*** Given information ***
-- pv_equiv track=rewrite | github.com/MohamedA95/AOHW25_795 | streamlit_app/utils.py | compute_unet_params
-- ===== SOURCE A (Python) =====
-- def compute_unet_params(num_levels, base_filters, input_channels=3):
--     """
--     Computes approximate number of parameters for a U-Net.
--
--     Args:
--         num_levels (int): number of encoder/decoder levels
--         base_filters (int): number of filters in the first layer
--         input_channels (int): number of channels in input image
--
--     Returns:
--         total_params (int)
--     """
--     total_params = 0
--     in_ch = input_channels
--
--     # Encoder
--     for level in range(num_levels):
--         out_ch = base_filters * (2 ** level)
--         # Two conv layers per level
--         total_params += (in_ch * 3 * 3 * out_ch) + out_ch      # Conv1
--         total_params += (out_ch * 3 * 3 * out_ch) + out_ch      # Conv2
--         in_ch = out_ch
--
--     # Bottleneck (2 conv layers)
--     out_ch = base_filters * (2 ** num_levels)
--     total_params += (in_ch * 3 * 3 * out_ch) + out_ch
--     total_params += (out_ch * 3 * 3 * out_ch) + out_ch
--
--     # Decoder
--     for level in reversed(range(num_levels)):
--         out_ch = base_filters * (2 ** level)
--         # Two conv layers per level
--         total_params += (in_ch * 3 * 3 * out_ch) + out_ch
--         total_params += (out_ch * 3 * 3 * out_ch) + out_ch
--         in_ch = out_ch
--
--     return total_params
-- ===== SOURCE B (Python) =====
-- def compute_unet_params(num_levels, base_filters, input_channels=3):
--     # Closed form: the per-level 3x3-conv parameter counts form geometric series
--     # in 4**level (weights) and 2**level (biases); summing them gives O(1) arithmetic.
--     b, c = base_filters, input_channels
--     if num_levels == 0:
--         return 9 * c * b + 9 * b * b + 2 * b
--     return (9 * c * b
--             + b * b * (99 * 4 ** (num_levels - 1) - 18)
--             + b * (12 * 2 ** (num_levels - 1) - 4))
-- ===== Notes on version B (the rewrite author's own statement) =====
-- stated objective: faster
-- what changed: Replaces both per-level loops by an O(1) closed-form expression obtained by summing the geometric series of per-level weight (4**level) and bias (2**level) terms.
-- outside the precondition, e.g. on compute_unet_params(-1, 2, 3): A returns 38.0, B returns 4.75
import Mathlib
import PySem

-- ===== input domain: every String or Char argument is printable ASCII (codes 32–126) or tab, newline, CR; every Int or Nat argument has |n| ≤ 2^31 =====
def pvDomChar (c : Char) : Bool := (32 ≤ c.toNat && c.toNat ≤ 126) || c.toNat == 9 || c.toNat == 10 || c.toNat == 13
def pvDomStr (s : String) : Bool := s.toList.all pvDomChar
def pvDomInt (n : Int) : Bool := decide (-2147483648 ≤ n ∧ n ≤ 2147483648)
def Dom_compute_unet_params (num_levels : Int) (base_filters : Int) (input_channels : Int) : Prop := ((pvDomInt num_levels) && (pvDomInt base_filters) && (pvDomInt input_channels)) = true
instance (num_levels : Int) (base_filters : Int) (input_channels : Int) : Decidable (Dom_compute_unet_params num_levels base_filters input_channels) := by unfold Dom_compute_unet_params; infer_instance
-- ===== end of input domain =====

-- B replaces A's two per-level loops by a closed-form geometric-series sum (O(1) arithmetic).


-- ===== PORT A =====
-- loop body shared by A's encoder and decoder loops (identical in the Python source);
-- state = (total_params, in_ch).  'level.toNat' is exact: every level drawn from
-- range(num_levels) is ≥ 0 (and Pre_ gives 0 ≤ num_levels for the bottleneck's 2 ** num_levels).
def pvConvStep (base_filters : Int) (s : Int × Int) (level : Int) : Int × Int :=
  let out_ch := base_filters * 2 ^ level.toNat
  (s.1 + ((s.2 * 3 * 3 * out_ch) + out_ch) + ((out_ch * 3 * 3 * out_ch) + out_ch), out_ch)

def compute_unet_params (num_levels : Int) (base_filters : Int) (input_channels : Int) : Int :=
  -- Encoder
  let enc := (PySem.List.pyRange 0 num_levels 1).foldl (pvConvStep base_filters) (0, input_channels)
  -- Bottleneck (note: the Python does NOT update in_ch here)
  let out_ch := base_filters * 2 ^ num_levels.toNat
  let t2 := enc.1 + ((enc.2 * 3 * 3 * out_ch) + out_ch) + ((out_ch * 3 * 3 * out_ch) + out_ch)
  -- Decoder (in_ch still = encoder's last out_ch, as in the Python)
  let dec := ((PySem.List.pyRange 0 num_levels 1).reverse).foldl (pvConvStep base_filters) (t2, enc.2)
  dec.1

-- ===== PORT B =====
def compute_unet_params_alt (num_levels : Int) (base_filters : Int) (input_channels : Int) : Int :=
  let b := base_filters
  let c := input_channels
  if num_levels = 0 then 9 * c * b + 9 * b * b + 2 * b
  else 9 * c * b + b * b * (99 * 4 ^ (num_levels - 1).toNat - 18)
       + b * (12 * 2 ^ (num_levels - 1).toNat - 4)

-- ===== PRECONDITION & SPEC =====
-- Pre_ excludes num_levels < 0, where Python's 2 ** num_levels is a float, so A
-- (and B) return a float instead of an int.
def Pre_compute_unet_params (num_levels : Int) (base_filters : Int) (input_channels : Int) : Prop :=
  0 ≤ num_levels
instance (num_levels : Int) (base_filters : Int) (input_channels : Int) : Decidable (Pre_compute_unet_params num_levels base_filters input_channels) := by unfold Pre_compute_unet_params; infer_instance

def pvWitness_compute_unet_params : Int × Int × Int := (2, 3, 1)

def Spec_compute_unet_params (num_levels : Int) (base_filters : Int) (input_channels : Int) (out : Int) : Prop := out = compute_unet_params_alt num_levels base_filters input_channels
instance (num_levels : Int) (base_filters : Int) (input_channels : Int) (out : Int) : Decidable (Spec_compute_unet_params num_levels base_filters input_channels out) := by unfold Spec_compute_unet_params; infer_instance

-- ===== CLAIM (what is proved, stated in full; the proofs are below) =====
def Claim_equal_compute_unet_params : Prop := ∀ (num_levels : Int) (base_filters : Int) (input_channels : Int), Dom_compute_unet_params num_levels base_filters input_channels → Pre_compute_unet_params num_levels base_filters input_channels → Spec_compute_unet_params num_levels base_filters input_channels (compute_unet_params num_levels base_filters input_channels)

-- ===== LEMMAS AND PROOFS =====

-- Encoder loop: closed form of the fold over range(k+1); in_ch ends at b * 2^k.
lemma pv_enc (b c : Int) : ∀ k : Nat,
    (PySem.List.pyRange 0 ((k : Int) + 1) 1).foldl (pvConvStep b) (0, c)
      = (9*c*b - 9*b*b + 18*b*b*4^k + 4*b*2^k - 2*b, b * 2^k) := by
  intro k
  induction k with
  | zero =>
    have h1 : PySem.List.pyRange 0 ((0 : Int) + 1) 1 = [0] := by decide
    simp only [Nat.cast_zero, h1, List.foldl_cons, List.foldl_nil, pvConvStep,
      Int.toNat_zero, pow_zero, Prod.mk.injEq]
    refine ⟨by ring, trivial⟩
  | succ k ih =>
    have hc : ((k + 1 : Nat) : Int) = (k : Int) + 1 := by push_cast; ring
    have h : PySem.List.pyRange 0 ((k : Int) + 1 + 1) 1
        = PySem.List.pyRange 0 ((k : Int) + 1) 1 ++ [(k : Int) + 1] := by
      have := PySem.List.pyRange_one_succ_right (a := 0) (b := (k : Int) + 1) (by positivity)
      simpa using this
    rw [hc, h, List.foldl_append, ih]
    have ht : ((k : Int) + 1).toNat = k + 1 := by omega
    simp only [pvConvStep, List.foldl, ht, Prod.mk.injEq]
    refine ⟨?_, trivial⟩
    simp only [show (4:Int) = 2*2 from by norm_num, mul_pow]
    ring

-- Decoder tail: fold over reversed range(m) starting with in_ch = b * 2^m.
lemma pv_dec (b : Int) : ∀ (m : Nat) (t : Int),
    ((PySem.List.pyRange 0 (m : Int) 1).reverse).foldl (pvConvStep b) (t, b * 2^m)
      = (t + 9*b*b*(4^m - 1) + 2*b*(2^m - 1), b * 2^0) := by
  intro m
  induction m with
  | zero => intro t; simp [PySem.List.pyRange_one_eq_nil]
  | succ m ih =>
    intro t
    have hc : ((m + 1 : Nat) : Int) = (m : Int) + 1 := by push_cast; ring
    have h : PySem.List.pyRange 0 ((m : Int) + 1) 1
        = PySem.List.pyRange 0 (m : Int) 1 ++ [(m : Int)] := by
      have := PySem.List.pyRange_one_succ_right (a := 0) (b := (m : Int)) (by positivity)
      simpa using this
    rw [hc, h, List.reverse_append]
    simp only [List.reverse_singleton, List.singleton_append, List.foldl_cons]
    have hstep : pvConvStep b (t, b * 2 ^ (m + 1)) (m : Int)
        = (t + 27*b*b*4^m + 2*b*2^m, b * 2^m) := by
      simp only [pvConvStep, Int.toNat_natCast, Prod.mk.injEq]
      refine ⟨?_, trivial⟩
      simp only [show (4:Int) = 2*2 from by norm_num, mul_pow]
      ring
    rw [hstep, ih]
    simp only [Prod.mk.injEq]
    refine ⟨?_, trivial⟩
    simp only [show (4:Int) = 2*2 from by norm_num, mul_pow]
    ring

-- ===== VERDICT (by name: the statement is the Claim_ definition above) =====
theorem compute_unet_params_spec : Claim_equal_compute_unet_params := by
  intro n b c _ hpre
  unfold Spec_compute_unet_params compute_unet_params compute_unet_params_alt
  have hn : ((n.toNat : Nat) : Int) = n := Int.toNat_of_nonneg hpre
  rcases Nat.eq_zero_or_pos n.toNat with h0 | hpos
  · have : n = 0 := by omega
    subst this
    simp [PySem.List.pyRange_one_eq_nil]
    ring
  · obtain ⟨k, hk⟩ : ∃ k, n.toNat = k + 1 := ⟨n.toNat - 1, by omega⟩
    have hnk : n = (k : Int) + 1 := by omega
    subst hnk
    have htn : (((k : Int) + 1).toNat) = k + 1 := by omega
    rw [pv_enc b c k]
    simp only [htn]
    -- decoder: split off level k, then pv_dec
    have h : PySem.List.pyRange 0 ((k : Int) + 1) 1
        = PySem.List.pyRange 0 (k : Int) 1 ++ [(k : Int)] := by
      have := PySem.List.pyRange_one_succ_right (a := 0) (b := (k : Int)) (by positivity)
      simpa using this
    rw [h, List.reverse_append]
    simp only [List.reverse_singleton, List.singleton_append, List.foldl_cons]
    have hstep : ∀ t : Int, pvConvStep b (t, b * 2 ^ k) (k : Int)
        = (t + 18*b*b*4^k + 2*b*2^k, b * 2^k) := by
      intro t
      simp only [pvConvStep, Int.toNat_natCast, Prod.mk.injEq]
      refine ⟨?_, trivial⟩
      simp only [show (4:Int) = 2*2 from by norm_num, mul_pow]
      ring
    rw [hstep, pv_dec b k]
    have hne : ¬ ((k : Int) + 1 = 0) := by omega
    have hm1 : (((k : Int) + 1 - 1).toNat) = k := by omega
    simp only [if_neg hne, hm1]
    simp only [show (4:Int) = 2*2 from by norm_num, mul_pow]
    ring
*** End of Given information ***
*** Given information ***
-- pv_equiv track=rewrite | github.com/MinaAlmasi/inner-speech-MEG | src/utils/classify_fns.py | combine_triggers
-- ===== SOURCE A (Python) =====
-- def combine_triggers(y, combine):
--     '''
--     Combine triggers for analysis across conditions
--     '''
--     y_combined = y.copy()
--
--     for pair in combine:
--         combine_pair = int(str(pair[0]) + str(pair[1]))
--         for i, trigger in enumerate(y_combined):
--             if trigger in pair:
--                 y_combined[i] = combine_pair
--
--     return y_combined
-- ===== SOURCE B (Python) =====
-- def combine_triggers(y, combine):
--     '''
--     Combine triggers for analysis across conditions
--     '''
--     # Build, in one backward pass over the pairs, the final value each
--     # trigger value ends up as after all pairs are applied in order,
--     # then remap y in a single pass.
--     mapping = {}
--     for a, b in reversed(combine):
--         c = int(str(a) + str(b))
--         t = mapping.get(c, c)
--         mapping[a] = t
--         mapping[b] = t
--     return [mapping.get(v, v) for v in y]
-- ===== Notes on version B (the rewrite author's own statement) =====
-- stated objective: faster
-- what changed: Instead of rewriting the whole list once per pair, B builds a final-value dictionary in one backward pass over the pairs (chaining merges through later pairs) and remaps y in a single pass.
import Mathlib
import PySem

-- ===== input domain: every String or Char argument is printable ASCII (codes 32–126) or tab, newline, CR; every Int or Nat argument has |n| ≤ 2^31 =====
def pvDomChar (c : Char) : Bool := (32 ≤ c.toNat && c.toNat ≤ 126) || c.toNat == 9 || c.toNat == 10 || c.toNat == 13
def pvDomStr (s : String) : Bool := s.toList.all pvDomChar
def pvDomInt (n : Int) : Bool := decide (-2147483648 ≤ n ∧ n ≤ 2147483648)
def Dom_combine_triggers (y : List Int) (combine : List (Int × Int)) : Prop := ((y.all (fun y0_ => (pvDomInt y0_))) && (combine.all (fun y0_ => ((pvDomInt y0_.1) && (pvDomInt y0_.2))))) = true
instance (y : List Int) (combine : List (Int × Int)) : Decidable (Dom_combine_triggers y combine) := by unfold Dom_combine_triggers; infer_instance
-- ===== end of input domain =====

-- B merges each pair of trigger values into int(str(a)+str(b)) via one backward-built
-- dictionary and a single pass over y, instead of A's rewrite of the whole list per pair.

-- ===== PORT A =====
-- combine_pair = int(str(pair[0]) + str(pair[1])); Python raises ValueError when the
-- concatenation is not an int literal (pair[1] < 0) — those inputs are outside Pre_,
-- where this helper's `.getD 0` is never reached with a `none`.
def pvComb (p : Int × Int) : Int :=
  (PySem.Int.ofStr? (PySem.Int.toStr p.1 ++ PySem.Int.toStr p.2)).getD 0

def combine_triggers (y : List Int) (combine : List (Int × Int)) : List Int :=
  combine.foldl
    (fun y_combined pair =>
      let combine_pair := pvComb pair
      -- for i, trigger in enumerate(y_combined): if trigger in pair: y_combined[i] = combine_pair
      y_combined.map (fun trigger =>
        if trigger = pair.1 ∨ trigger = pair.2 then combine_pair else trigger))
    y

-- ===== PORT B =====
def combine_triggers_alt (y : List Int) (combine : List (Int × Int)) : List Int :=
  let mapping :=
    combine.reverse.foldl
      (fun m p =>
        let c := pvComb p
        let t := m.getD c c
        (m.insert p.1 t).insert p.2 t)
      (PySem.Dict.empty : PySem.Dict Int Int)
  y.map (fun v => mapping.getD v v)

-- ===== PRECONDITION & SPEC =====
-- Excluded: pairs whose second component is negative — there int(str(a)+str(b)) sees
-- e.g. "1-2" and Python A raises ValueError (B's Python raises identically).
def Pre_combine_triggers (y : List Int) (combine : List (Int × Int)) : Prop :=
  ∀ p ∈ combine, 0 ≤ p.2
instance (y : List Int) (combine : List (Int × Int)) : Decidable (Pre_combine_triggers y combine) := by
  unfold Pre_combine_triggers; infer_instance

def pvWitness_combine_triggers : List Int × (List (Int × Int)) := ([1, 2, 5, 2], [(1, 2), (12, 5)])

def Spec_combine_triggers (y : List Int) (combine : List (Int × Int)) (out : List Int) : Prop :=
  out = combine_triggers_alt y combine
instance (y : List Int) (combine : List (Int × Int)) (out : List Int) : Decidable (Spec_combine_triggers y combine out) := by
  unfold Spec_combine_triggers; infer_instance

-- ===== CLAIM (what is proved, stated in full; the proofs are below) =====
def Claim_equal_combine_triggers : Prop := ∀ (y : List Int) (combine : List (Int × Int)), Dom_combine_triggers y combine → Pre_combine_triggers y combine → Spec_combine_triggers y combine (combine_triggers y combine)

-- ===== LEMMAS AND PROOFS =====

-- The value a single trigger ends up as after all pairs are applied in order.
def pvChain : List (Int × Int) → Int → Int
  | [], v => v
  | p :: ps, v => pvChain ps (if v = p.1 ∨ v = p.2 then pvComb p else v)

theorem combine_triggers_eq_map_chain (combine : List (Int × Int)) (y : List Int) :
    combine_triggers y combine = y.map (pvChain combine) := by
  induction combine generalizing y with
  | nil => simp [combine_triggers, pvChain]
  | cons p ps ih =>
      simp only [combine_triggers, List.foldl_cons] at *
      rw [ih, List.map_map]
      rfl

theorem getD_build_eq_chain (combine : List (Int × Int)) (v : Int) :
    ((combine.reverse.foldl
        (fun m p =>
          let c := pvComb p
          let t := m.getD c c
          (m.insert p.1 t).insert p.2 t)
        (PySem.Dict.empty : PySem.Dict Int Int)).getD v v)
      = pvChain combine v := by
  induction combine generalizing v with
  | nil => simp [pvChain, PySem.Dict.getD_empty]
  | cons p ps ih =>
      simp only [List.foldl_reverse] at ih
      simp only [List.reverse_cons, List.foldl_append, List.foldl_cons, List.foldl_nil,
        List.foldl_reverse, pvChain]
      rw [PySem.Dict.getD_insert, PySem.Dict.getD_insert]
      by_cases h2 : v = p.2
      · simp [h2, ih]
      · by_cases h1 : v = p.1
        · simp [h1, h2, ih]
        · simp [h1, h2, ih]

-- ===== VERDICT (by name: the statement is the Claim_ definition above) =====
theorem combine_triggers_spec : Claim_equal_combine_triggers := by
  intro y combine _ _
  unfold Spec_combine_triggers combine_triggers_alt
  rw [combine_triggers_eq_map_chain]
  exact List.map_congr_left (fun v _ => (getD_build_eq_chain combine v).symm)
*** End of Given information ***
*** Given information ***
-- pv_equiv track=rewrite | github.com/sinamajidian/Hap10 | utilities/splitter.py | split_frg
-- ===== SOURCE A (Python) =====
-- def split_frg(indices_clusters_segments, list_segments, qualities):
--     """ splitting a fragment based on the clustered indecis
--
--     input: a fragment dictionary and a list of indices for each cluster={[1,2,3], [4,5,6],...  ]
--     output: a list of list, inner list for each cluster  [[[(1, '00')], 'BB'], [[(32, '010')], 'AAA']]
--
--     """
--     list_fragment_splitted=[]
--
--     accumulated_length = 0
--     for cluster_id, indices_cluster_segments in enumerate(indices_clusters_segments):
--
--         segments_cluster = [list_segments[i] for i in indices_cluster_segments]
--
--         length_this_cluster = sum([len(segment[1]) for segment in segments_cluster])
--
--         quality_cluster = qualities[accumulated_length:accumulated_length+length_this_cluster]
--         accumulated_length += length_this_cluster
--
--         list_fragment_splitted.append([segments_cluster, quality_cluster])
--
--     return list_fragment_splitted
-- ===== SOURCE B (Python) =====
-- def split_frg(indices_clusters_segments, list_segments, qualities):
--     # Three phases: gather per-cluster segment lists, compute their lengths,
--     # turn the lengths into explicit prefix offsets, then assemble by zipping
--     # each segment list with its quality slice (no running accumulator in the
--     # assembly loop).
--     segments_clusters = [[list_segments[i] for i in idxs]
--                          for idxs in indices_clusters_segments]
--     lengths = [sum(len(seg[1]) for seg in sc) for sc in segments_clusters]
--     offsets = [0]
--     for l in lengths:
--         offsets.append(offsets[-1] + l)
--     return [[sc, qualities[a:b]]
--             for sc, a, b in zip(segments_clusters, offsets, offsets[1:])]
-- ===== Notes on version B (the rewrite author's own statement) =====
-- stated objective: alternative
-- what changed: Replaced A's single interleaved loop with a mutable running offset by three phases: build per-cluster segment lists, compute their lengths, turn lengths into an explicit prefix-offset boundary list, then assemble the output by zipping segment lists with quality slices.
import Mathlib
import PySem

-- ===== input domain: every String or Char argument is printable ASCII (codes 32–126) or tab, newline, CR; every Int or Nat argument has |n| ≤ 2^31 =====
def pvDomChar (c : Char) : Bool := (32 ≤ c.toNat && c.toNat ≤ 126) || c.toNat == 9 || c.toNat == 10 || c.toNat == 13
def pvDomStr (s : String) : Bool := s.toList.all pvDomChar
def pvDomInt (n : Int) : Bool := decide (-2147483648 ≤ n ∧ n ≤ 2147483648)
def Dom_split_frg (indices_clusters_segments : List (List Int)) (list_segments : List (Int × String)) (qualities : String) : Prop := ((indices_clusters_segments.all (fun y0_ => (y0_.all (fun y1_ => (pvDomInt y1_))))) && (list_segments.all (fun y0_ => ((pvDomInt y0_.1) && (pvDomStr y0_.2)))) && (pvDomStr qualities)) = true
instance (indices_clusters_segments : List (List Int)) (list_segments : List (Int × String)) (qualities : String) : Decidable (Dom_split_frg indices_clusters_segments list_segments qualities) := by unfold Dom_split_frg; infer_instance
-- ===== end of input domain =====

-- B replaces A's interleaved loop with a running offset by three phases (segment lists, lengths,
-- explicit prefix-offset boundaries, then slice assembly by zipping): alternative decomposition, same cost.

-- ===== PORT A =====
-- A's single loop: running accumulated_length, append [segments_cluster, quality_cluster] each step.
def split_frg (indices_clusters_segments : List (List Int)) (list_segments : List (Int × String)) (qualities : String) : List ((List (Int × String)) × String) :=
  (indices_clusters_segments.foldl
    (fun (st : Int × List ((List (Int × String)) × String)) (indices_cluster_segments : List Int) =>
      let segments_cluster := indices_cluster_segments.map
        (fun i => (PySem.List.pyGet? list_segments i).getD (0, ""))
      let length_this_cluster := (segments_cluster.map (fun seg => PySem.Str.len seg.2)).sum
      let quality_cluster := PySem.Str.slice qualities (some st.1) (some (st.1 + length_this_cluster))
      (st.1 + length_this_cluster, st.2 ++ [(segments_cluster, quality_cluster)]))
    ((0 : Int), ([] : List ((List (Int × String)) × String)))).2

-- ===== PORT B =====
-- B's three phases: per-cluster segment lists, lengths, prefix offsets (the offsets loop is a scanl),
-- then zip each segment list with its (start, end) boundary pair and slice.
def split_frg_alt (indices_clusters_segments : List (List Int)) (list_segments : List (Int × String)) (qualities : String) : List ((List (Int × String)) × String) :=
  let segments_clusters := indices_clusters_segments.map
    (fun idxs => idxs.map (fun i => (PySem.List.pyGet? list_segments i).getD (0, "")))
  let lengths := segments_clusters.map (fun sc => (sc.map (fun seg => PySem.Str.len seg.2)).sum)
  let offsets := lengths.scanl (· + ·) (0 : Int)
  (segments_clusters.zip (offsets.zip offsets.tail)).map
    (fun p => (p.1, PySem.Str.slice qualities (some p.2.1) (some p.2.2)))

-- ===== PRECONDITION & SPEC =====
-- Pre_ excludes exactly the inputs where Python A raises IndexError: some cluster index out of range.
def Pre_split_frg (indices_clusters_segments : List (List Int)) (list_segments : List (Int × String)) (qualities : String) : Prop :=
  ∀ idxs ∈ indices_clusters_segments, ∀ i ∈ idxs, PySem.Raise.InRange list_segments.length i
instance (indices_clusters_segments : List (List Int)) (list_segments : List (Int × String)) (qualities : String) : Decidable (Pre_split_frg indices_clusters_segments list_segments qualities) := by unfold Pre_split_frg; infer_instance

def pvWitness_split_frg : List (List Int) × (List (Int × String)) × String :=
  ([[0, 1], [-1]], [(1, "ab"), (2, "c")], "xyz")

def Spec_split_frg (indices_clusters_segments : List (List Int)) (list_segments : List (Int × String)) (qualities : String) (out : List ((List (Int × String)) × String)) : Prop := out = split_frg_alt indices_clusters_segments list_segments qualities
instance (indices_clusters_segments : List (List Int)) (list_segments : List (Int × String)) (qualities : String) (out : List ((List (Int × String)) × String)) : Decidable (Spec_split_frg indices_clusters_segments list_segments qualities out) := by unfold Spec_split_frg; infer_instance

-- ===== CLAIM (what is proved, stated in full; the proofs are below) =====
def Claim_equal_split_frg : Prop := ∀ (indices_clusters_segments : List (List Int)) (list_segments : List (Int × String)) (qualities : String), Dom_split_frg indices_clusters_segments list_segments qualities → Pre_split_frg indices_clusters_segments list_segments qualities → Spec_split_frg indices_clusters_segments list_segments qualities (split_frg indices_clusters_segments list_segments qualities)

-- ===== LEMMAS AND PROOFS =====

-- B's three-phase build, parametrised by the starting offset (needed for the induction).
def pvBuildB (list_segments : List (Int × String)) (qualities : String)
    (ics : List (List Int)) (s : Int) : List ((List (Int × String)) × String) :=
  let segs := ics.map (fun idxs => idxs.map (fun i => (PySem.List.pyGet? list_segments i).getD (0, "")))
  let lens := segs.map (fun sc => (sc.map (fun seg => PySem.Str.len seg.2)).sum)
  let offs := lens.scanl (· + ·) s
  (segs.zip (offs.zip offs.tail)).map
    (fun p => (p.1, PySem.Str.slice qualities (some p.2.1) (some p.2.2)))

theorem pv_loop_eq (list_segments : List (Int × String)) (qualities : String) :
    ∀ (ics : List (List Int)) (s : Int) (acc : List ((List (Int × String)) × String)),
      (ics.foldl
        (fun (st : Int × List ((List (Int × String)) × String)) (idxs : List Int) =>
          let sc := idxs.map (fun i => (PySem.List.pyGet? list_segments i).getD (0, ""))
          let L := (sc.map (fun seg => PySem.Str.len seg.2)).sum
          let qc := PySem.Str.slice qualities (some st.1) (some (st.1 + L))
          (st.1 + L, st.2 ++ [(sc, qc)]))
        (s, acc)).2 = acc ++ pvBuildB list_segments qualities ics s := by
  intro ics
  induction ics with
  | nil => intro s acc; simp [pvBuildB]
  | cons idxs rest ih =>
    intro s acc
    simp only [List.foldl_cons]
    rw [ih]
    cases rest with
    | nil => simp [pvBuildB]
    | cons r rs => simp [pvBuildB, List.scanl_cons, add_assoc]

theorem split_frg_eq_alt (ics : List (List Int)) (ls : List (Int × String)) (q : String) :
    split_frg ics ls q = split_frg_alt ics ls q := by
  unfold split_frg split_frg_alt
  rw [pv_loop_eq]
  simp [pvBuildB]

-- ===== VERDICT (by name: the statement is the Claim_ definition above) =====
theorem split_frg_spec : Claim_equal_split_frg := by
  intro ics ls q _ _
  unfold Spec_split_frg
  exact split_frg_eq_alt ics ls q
*** End of Given information ***
**Task to complete**: Check each line of the material for the string "phases" and state how many lines contain it, with only the number as the answer.

**Task result**: 4